I also have an official discharge date, which is next Wednesday. That means I have just a few more days of appointments at the SCCA. After that I'm discharged back to my regular oncologist. I'll also have my Hickman line taken out next Wednesday. I've had it installed in my chest for over 3 months now, and while I appreciate having it for some of those monster blood draws and IV infusions, it will be nice to have it out and feel more like a normal person again. The Hickman has also been causing some problems lately. Sometimes, at a blood draw, the end of the line near my heart gets clotted or gets stuck near a valve and the nurses can't draw blood from it. So we try all kinds of things like raising my arms, flushing it multiple times, having me walk around the room, lying flat on my back, etc etc. The nurses can get just as frustrated as me. Last Tuesday it was finicky again and it took about 45 minutes before we finally got it cleared and could draw blood. The solution? A combination of deep coughing and talking. Normally blood draws take just a couple of minutes. And I've had to stop using the tape dressing that covers the point where the catheter goes into my chest since the tape irritates my skin now to the point where if I leave it on for a day, it will peel the skin off and leave a scab. No fun there. So I'm using an alternative gauze dressing that has to be changed every day and before I shower. So as much as I appreciate having the Hickman, I'm ready for this thing to be out.

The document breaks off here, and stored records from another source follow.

-- first line contains the pattern
theorem pv_core_line1 {l : List Char} (r : List Char) (hl : ('\n' : Char) ∉ l)
    (hEl : PySem.Chars.isIn ['E','a','r','n','i','n','g','s'] l = true) :
    pvBCore (l ++ '\n' :: r) =
      PySem.List.slice l (some 15) none := by
  have hlen_s : ((l ++ '\n' :: r).length : ℤ) = l.length + 1 + r.length := by simp; omega
  have hfa := pv_find_append l r (by decide : ('\n' : Char) ∉ ['E','a','r','n','i','n','g','s'])
  rw [if_pos hEl] at hfa
  have h0l : 0 ≤ PySem.Chars.find l ['E','a','r','n','i','n','g','s'] := by
    rw [PySem.Chars.find_nonneg_iff]
    exact (PySem.Chars.isIn_iff_infix _ _).mp hEl
  have hlel := PySem.Chars.find_le_length l ['E','a','r','n','i','n','g','s']
  have hk : (PySem.Chars.find l ['E','a','r','n','i','n','g','s']).toNat ≤ l.length := by omega
  simp only [pvBCore, pv_E_lit, pv_nl_toList, PySem.Chars.slice]
  rw [hfa, if_neg (by omega)]
  have hrf : PySem.Chars.rfindFrom (l ++ '\n' :: r) ['\n'] 0
      (some (PySem.Chars.find l ['E','a','r','n','i','n','g','s'])) = -1 := by
    rw [pv_rfindFrom_eq _ _ h0l (by omega)]
    have htake : (l ++ '\n' :: r).take
        (PySem.Chars.find l ['E','a','r','n','i','n','g','s']).toNat =
        l.take (PySem.Chars.find l ['E','a','r','n','i','n','g','s']).toNat :=
      List.take_append_of_le_length hk
    rw [htake]
    have hnone : PySem.Chars.rfind
        (l.take (PySem.Chars.find l ['E','a','r','n','i','n','g','s']).toNat) ['\n'] = -1 := by
      unfold PySem.Chars.rfind
      exact pv_rfind_go_none (fun h => hl (List.mem_of_mem_take h)) _
    rw [hnone]; simp
  have hff : PySem.Chars.findFrom (l ++ '\n' :: r) ['\n']
      (PySem.Chars.find l ['E','a','r','n','i','n','g','s']) none = (l.length : ℤ) := by
    rw [← Int.toNat_of_nonneg h0l,
      PySem.Chars.findFrom_natCast _ _ _ (by simp; omega)]
    rw [List.drop_append_of_le_length hk,
      pv_find_nl r (fun h => hl (List.mem_of_mem_drop h))]
    rw [if_neg (by omega)]
    rw [List.length_drop]
    omega
  rw [hrf, hff, if_neg (by omega)]
  have h01 : (-1 : ℤ) + 1 = 0 := by norm_num
  rw [h01, pv_slice_prefix]

theorem pv_slice_shift0 (l r : List Char) (b : ℤ) (hb : 0 ≤ b) (hb' : b ≤ (r.length : ℤ)) :
    PySem.List.slice (l ++ '\n' :: r) (some ((l.length : ℤ) + 1)) (some ((l.length : ℤ) + 1 + b)) =
      PySem.List.slice r (some 0) (some b) := by
  have h := pv_slice_shift l r 0 b (le_refl 0) hb (by positivity) hb'
  rw [show (l.length : ℤ) + 1 + 0 = (l.length : ℤ) + 1 from by ring] at h
  exact h

-- the pattern is not in the first line: B on l ++ '\n' :: r equals B on r
theorem pv_core_shift {l : List Char} (r : List Char)
    (hEl : PySem.Chars.isIn ['E','a','r','n','i','n','g','s'] l = false) :
    pvBCore (l ++ '\n' :: r) = pvBCore r := by
  have hlen_s : ((l ++ '\n' :: r).length : ℤ) = l.length + 1 + r.length := by simp; omega
  have hfa := pv_find_append l r (by decide : ('\n' : Char) ∉ ['E','a','r','n','i','n','g','s'])
  rw [if_neg (by simp [hEl])] at hfa
  simp only [pvBCore, pv_E_lit, pv_nl_toList, PySem.Chars.slice]
  by_cases hEr : PySem.Chars.find r ['E','a','r','n','i','n','g','s'] = -1
  · rw [if_pos hEr] at hfa
    rw [hfa, hEr]
    simp
  · rw [if_neg hEr] at hfa
    obtain ⟨k, hk⟩ : ∃ k : ℕ, PySem.Chars.find r ['E','a','r','n','i','n','g','s'] = (k : ℤ) := by
      have := PySem.Chars.neg_one_le_find r ['E','a','r','n','i','n','g','s']
      exact ⟨(PySem.Chars.find r ['E','a','r','n','i','n','g','s']).toNat, by omega⟩
    have hkN : k ≤ r.length := by
      have := PySem.Chars.find_le_length r ['E','a','r','n','i','n','g','s']
      omega
    have hkr : k < r.length := by
      obtain ⟨hp, -⟩ := PySem.Chars.find_spec (s := r)
        (sub := ['E','a','r','n','i','n','g','s']) (by omega)
      have hlen8 := hp.length_le
      rw [List.length_drop] at hlen8
      have : (PySem.Chars.find r ['E','a','r','n','i','n','g','s']).toNat = k := by omega
      rw [this] at hlen8
      simp at hlen8
      omega
    rw [hfa, hk]
    rw [if_neg (show ¬((l.length:ℤ) + 1 + (k:ℤ) = -1) by omega),
        if_neg (show ¬((k:ℤ) = -1) by omega)]
    -- shared computations
    have hrlen : (r.take k).length = k := by rw [List.length_take]; omega
    have htake : (l ++ '\n' :: r).take ((l.length : ℤ) + 1 + (k : ℤ)).toNat =
        l ++ '\n' :: r.take k := by
      have hc : ((l.length : ℤ) + 1 + (k : ℤ)).toNat = l.length + (1 + k) := by omega
      rw [hc, List.take_length_add_append, Nat.add_comm 1 k]
      rfl
    have hulen : (l ++ '\n' :: r.take k).length = l.length + 1 + k := by simp [hrlen]; omega
    have hrfs : PySem.Chars.rfindFrom (l ++ '\n' :: r) ['\n'] 0
        (some ((l.length : ℤ) + 1 + (k : ℤ))) =
        (if PySem.Chars.rfind.go (r.take k) ['\n'] k = -1 then (l.length : ℤ)
         else (l.length : ℤ) + 1 + PySem.Chars.rfind.go (r.take k) ['\n'] k) := by
      rw [pv_rfindFrom_eq _ _ (by positivity) (by simp; omega)]
      rw [htake]
      have hu : PySem.Chars.rfind (l ++ '\n' :: r.take k) ['\n'] =
          (if PySem.Chars.rfind.go (r.take k) ['\n'] k = -1 then (l.length : ℤ)
           else (l.length : ℤ) + 1 + PySem.Chars.rfind.go (r.take k) ['\n'] k) := by
        unfold PySem.Chars.rfind
        rw [hulen]
        exact pv_rfind_go_shift l (r.take k) k
      rw [hu]
      have hge := pv_rfind_go_ge (r.take k) ['\n'] k
      by_cases h1 : PySem.Chars.rfind.go (r.take k) ['\n'] k = -1
      · simp [h1]
      · simp [h1, show ¬((l.length:ℤ) + 1 + PySem.Chars.rfind.go (r.take k) ['\n'] k = -1) by omega]
    have hrfr : PySem.Chars.rfindFrom r ['\n'] 0 (some ((k : ℤ))) =
        (if PySem.Chars.rfind.go (r.take k) ['\n'] k = -1 then (-1 : ℤ)
         else PySem.Chars.rfind.go (r.take k) ['\n'] k) := by
      rw [pv_rfindFrom_eq _ _ (by positivity) (by omega)]
      have hc : ((k : ℤ)).toNat = k := by omega
      rw [hc]
      unfold PySem.Chars.rfind
      rw [hrlen]
    have hcast : ((l.length : ℤ) + 1 + (k : ℤ)) = ((l.length + 1 + k : ℕ) : ℤ) := by
      push_cast; ring
    have hffs : PySem.Chars.findFrom (l ++ '\n' :: r) ['\n'] ((l.length : ℤ) + 1 + (k : ℤ)) none =
        (if PySem.Chars.find (r.drop k) ['\n'] = -1 then (-1 : ℤ)
         else ((l.length + 1 + k : ℕ) : ℤ) + PySem.Chars.find (r.drop k) ['\n']) := by
      rw [hcast, PySem.Chars.findFrom_natCast _ _ _ (by simp; omega), pv_drop_past]
    have hffr : PySem.Chars.findFrom r ['\n'] ((k : ℤ)) none =
        (if PySem.Chars.find (r.drop k) ['\n'] = -1 then (-1 : ℤ)
         else (k : ℤ) + PySem.Chars.find (r.drop k) ['\n']) := by
      rw [PySem.Chars.findFrom_natCast _ _ _ (by omega)]
    rw [hrfs, hrfr, hffs, hffr]
    have hge := pv_rfind_go_ge (r.take k) ['\n'] k
    have hle := pv_rfind_go_le (r.take k) ['\n'] k
    have hfge := PySem.Chars.neg_one_le_find (r.drop k) ['\n']
    have hfle := PySem.Chars.find_le_length (r.drop k) ['\n']
    rw [List.length_drop] at hfle
    have h01 : (-1 : ℤ) + 1 = 0 := by norm_num
    by_cases hgo : PySem.Chars.rfind.go (r.take k) ['\n'] k = -1 <;>
      by_cases hfd : PySem.Chars.find (r.drop k) ['\n'] = -1
    · simp only [if_pos hgo, if_pos hfd, if_true]
      rw [h01, hlen_s, pv_slice_shift0 l r _ (by positivity) (le_refl _)]
    · have hf0 : 0 ≤ PySem.Chars.find (r.drop k) ['\n'] := by omega
      simp only [if_pos hgo, if_neg hfd,
        if_neg (show ¬(((l.length + 1 + k : ℕ) : ℤ) + PySem.Chars.find (r.drop k) ['\n'] = -1) by
          push_cast; omega),
        if_neg (show ¬((k : ℤ) + PySem.Chars.find (r.drop k) ['\n'] = -1) by omega)]
      rw [h01]
      have hB : ((l.length + 1 + k : ℕ) : ℤ) + PySem.Chars.find (r.drop k) ['\n'] =
          (l.length : ℤ) + 1 + ((k : ℤ) + PySem.Chars.find (r.drop k) ['\n']) := by
        push_cast; ring
      rw [hB, pv_slice_shift0 l r _ (by omega) (by omega)]
    · have hg0 : 0 ≤ PySem.Chars.rfind.go (r.take k) ['\n'] k := by omega
      simp only [if_neg hgo, if_pos hfd, if_true]
      have hA : (l.length : ℤ) + 1 + PySem.Chars.rfind.go (r.take k) ['\n'] k + 1 =
          (l.length : ℤ) + 1 + (PySem.Chars.rfind.go (r.take k) ['\n'] k + 1) := by ring
      rw [hlen_s, hA,
        pv_slice_shift l r _ _ (by omega) (by positivity) (by omega) (le_refl _)]
    · have hg0 : 0 ≤ PySem.Chars.rfind.go (r.take k) ['\n'] k := by omega
      have hf0 : 0 ≤ PySem.Chars.find (r.drop k) ['\n'] := by omega
      simp only [if_neg hgo, if_neg hfd,
        if_neg (show ¬(((l.length + 1 + k : ℕ) : ℤ) + PySem.Chars.find (r.drop k) ['\n'] = -1) by
          push_cast; omega),
        if_neg (show ¬((k : ℤ) + PySem.Chars.find (r.drop k) ['\n'] = -1) by omega)]
      have hA : (l.length : ℤ) + 1 + PySem.Chars.rfind.go (r.take k) ['\n'] k + 1 =
          (l.length : ℤ) + 1 + (PySem.Chars.rfind.go (r.take k) ['\n'] k + 1) := by ring
      have hB : ((l.length + 1 + k : ℕ) : ℤ) + PySem.Chars.find (r.drop k) ['\n'] =
          (l.length : ℤ) + 1 + ((k : ℤ) + PySem.Chars.find (r.drop k) ['\n']) := by
        push_cast; ring
      rw [hA, hB, pv_slice_shift l r _ _ (by omega) (by omega) (by omega) (by omega)]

There was also some minor bad news from this week's clinic visit: I have osteopenia, which is a less severe type of osteoporosis, but it's bone loss nonetheless and I won't get it back. My spine and hip bones showed no loss, but it was in my femur bones that showed the osteopenia. This is one of the side-effects of high-dose steroids and is why I had been instructed to get as much calcium and vitamin D as possible. The nutritionist said that given the super high amount of steroids I received at the beginning and the fact that I've been on them for so long, that I did very well all things considered.

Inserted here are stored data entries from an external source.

-- pv_equiv track=rewrite | github.com/maksim-shaidulin/CodeSignalTasks | CodeSignal/008_matrixElementsSum.py | matrixElementsSum
-- ===== SOURCE A (Python) =====
-- def matrixElementsSum(matrix):
--     total_cost = 0
--
--     rotated = tuple(zip(*matrix[::1]))
--     for i in range(len(rotated)):
--         for j in rotated[i]:
--             if j == 0:
--                 break
--             total_cost += j
--     return total_cost
--
-- matrix = [[0, 1, 1, 2], [0, 5, 0, 0], [2, 0, 3, 3]]
-- ===== SOURCE B (Python) =====
-- def matrixElementsSum(matrix):
--     ncols = min((len(r) for r in matrix), default=0)
--     blocked = set()
--     total = 0
--     for row in matrix:
--         for c in range(ncols):
--             if c not in blocked:
--                 v = row[c]
--                 if v == 0:
--                     blocked.add(c)
--                 else:
--                     total += v
--     return total
-- ===== Notes on version B (the rewrite author's own statement) =====
-- stated objective: alternative
-- what changed: Replaces the zip-based transpose with a single row-by-row pass that keeps a set of already-zeroed column indices; no transposed structure is ever built.
import Mathlib
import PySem

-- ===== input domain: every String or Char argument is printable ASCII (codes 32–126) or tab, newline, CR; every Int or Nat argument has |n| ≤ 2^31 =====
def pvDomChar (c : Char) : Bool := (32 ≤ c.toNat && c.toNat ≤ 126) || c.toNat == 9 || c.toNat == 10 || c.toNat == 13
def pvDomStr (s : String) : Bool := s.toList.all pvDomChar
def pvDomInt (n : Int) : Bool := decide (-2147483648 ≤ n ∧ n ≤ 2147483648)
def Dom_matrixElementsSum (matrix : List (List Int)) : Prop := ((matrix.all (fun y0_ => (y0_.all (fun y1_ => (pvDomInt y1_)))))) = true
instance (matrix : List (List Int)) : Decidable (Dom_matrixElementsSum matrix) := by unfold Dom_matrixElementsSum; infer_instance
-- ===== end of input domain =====

-- B drops A's zip-based transpose and sweeps the matrix row by row, keeping a set of
-- column indices that already hit a zero (alternative decomposition, same cost).

-- ===== PORT A =====
-- number of columns zip(*rows) produces: the shortest row length (0 when there are no rows)
def pvMinCols (rows : List (List Int)) : Nat :=
  match rows with
  | [] => 0
  | r :: rs => rs.foldl (fun a s => Nat.min a s.length) r.length

-- contract port of the builtin tuple(zip(*matrix[::1])): column c collects the c-th
-- element of every row (c < pvMinCols rows, so getD's default is never used)
def pvZipStar (rows : List (List Int)) : List (List Int) :=
  (List.range (pvMinCols rows)).map (fun c => rows.map (fun r => r.getD c 0))

-- inner loop 'for j in rotated[i]: if j == 0: break; total_cost += j'
def pvInnerA (acc : Int) : List Int → Int
  | [] => acc
  | j :: rest => if j = 0 then acc else pvInnerA (acc + j) rest

def matrixElementsSum (matrix : List (List Int)) : Int :=
  let rotated := pvZipStar matrix
  (PySem.List.pyRange 0 rotated.length 1).foldl
    (fun total i => pvInnerA total (PySem.List.pyGetD rotated i [])) 0

-- ===== PORT B =====
-- body of B's inner loop over c in range(ncols)
def pvStepCell (row : List Int) (st : PySem.Set Int × Int) (c : Int) : PySem.Set Int × Int :=
  if PySem.Set.contains st.1 c then st
  else
    let v := PySem.List.pyGetD row c 0  -- row[c]: 0 ≤ c < ncols ≤ len(row), so exact
    if v = 0 then (PySem.Set.add st.1 c, st.2) else (st.1, st.2 + v)

-- body of B's outer loop over the rows
def pvStepRow (ncols : Nat) (st : PySem.Set Int × Int) (row : List Int) : PySem.Set Int × Int :=
  (PySem.List.pyRange 0 (ncols : Int) 1).foldl (pvStepCell row) st

def matrixElementsSum_alt (matrix : List (List Int)) : Int :=
  -- ncols = min((len(r) for r in matrix), default=0)
  let ncols : Nat :=
    match matrix.map List.length with
    | [] => 0
    | x :: xs => xs.foldl Nat.min x
  (matrix.foldl (pvStepRow ncols) (PySem.Set.empty, 0)).2

-- ===== PRECONDITION & SPEC =====
def Spec_matrixElementsSum (matrix : List (List Int)) (out : Int) : Prop := out = matrixElementsSum_alt matrix
instance (matrix : List (List Int)) (out : Int) : Decidable (Spec_matrixElementsSum matrix out) := by unfold Spec_matrixElementsSum; infer_instance

-- ===== CLAIM (what is proved, stated in full; the proofs are below) =====
def Claim_equal_matrixElementsSum : Prop := ∀ (matrix : List (List Int)), Dom_matrixElementsSum matrix → Spec_matrixElementsSum matrix (matrixElementsSum matrix)

-- ===== LEMMAS AND PROOFS =====

theorem pvInnerA_acc (l : List Int) (acc : Int) : pvInnerA acc l = acc + pvInnerA 0 l := by
  induction l generalizing acc with
  | nil => simp [pvInnerA]
  | cons j rest ih =>
    by_cases hj : j = 0
    · simp [pvInnerA, hj]
    · simp only [pvInnerA, if_neg hj]
      rw [ih (acc + j), ih (0 + j)]; ring

theorem pvInnerA_cons (v : Int) (l : List Int) (hv : v ≠ 0) :
    pvInnerA 0 (v :: l) = v + pvInnerA 0 l := by
  simp only [pvInnerA, if_neg hv]
  rw [pvInnerA_acc]; ring

theorem pvFoldlInnerA (l : List (List Int)) (t : Int) :
    l.foldl pvInnerA t = t + (l.map (pvInnerA 0)).sum := by
  induction l generalizing t with
  | nil => simp
  | cons x xs ih =>
    simp only [List.foldl_cons, List.map_cons, List.sum_cons]
    rw [ih, pvInnerA_acc]; ring

theorem pvRangeCast (n : Nat) :
    PySem.List.pyRange 0 (n : Int) 1 = (List.range n).map (fun (k : Nat) => (k : Int)) := by
  rw [PySem.List.pyRange_one]
  simp [List.map_eq_flatMap]

-- what one row does to the state: blocked columns gain exactly this row's zero columns
-- (among the first n), and the total gains this row's unblocked non-zero entries
theorem pvInnerSpec (row : List Int) (S : PySem.Set Int) (t : Int) (n : Nat) :
    (∀ x : Int, x ∈ (((List.range n).map (fun (k : Nat) => (k : Int))).foldl (pvStepCell row) (S, t)).1 ↔
        (x ∈ S ∨ ∃ k : Nat, k < n ∧ x = (k : Int) ∧ row.getD k 0 = 0)) ∧
    (((List.range n).map (fun (k : Nat) => (k : Int))).foldl (pvStepCell row) (S, t)).2 =
      t + ((List.range n).map
            (fun (k : Nat) => if ((k : Int)) ∈ S ∨ row.getD k 0 = 0 then 0 else row.getD k 0)).sum := by
  induction n with
  | zero => simp
  | succ n ih =>
    obtain ⟨ih1, ih2⟩ := ih
    rw [List.range_succ, List.map_append, List.foldl_append]
    simp only [List.map_cons, List.map_nil, List.foldl_cons, List.foldl_nil]
    set M := (((List.range n).map (fun (k : Nat) => (k : Int))).foldl (pvStepCell row) (S, t)) with hM
    have hmem : ((n : Int) ∈ M.1) ↔ ((n : Int) ∈ S) := by
      rw [ih1]
      constructor
      · rintro (h | ⟨k, hk, he, _⟩)
        · exact h
        · exfalso
          have : n = k := by exact_mod_cast he
          omega
      · exact Or.inl
    have hg : PySem.List.pyGetD row ((n : Int)) 0 = row.getD n 0 := by simp
    by_cases hS : (n : Int) ∈ M.1
    · have hc : PySem.Set.contains M.1 (n : Int) = true := (PySem.Set.contains_iff _ _).mpr hS
      have hSn : (n : Int) ∈ S := hmem.mp hS
      rw [pvStepCell, if_pos hc]
      constructor
      · intro x
        rw [ih1]
        constructor
        · rintro (h | ⟨k, hk, hx, hz⟩)
          · exact Or.inl h
          · exact Or.inr ⟨k, by omega, hx, hz⟩
        · rintro (h | ⟨k, hk, hx, hz⟩)
          · exact Or.inl h
          · rcases Nat.lt_succ_iff_lt_or_eq.mp hk with h' | h'
            · exact Or.inr ⟨k, h', hx, hz⟩
            · subst h'; subst hx; exact Or.inl hSn
      · rw [ih2, List.map_append, List.sum_append]
        simp [hSn]
    · have hc : PySem.Set.contains M.1 (n : Int) = false := by
        rw [← Bool.not_eq_true, PySem.Set.contains_iff]; exact hS
      have hSn : ¬ (n : Int) ∈ S := fun h => hS (hmem.mpr h)
      rw [pvStepCell, if_neg (by simp; exact hS)]
      simp only [hg]
      by_cases hz : row.getD n 0 = 0
      · rw [if_pos hz]
        constructor
        · intro x
          rw [PySem.Set.mem_add, ih1]
          constructor
          · rintro ((h | ⟨k, hk, hx, hzz⟩) | h)
            · exact Or.inl h
            · exact Or.inr ⟨k, by omega, hx, hzz⟩
            · exact Or.inr ⟨n, by omega, h, hz⟩
          · rintro (h | ⟨k, hk, hx, hzz⟩)
            · exact Or.inl (Or.inl h)
            · rcases Nat.lt_succ_iff_lt_or_eq.mp hk with h' | h'
              · exact Or.inl (Or.inr ⟨k, h', hx, hzz⟩)
              · subst h'; exact Or.inr hx
        · rw [ih2, List.map_append, List.sum_append]
          have hz' : row[n]?.getD 0 = 0 := by simpa using hz
          simp [hz']
      · rw [if_neg hz]
        constructor
        · intro x
          rw [ih1]
          constructor
          · rintro (h | ⟨k, hk, hx, hzz⟩)
            · exact Or.inl h
            · exact Or.inr ⟨k, by omega, hx, hzz⟩
          · rintro (h | ⟨k, hk, hx, hzz⟩)
            · exact Or.inl h
            · rcases Nat.lt_succ_iff_lt_or_eq.mp hk with h' | h'
              · exact Or.inr ⟨k, h', hx, hzz⟩
              · subst h'; exact absurd hzz hz
        · rw [ih2, List.map_append, List.sum_append]
          have hz' : ¬ row[n]?.getD 0 = 0 := by simpa using hz
          simp [hSn, hz', add_assoc]

-- the whole row sweep computes, per still-unblocked column, the column's sum up to its first zero
theorem pvOuterSpec (n : Nat) (rows : List (List Int)) (S : PySem.Set Int) (t : Int) :
    (rows.foldl (pvStepRow n) (S, t)).2 =
      t + ((List.range n).map (fun (c : Nat) =>
            if ((c : Int)) ∈ S then 0
            else pvInnerA 0 (rows.map (fun r => r.getD c 0)))).sum := by
  induction rows generalizing S t with
  | nil =>
    simp [pvInnerA]
  | cons r rows ih =>
    simp only [List.foldl_cons]
    have hstep : pvStepRow n (S, t) r
        = ((List.range n).map (fun (k : Nat) => (k : Int))).foldl (pvStepCell r) (S, t) := by
      unfold pvStepRow; rw [pvRangeCast]
    obtain ⟨h1, h2⟩ := pvInnerSpec r S t n
    rw [hstep]
    set M := (((List.range n).map (fun (k : Nat) => (k : Int))).foldl (pvStepCell r) (S, t)) with hM
    have hMpair : M = (M.1, M.2) := rfl
    rw [hMpair, ih M.1 M.2, h2]
    rw [add_assoc, ← PySem.List.sum_map_add_int]
    congr 1
    refine congrArg List.sum (List.map_congr_left ?_)
    intro c hcmem
    have hcn : c < n := List.mem_range.mp hcmem
    have hS' : ((c : Int)) ∈ M.1 ↔ ((c : Int)) ∈ S ∨ r.getD c 0 = 0 := by
      rw [h1]
      constructor
      · rintro (h | ⟨k, hk, hx, hz⟩)
        · exact Or.inl h
        · have : c = k := by exact_mod_cast hx
          subst this; exact Or.inr hz
      · rintro (h | h)
        · exact Or.inl h
        · exact Or.inr ⟨c, hcn, rfl, h⟩
    simp only [List.map_cons]
    by_cases hS : ((c : Int)) ∈ S
    · simp [hS, hS'.mpr (Or.inl hS)]
    · by_cases hz : r.getD c 0 = 0
      · have hin : ((c : Int)) ∈ M.1 := hS'.mpr (Or.inr hz)
        have hz' : r[c]?.getD 0 = 0 := by simpa using hz
        simp [hS, hin, hz', pvInnerA]
      · have hnin : ¬ ((c : Int)) ∈ M.1 := fun h => by
          rcases hS'.mp h with h' | h' <;> [exact hS h'; exact hz h']
        have hcond : ¬ (((c : Int)) ∈ S ∨ r.getD c 0 = 0) := by tauto
        rw [if_neg hcond, if_neg hnin, if_neg hS, pvInnerA_cons _ _ hz]

theorem pvNcolsEq (matrix : List (List Int)) :
    (match matrix.map List.length with
      | [] => 0
      | x :: xs => xs.foldl Nat.min x) = pvMinCols matrix := by
  cases matrix with
  | nil => rfl
  | cons r rs =>
    simp only [List.map_cons, pvMinCols]
    rw [List.foldl_map]

-- ===== VERDICT (by name: the statement is the Claim_ definition above) =====
theorem matrixElementsSum_spec : Claim_equal_matrixElementsSum := by
  intro matrix _
  unfold Spec_matrixElementsSum matrixElementsSum matrixElementsSum_alt
  rw [pvNcolsEq]
  have hA : (PySem.List.pyRange 0 ((pvZipStar matrix).length : Int) 1).foldl
      (fun total i => pvInnerA total (PySem.List.pyGetD (pvZipStar matrix) i [])) 0
      = (pvZipStar matrix).foldl pvInnerA 0 := by
    have := PySem.List.foldl_pyRange_zero_pyGetD (pvZipStar matrix) [] pvInnerA 0
    simpa [PySem.List.len] using this
  rw [hA, pvFoldlInnerA, pvOuterSpec]
  congr 1
  unfold pvZipStar
  rw [List.map_map]
  refine congrArg List.sum (List.map_congr_left ?_)
  intro c hc
  simp [Function.comp, PySem.Set.empty]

Also in the mildly bad news department, I got a call at 7:30 yesterday evening from a lab tech saying that my Tuesday blood cultures tested positive for "gram-positive rods". Ugh. If you remember, not too long ago I tested positive for gram-positive cocci and had to go on Vancomycin IV antibiotics for 7 days, twice a day. This was the little baby bottle IV infusion kit. I would normally have to go on the same antibiotics for this infection as well, but since I feel fine and don't show any side-effects, we're going to wait and see if the cultures from this morning's blood draw grow anything. If they're negative we'll just assume I got over it, but if it's positive we'll have to do the antibiotics again which might delay the removal of my Hickman a week.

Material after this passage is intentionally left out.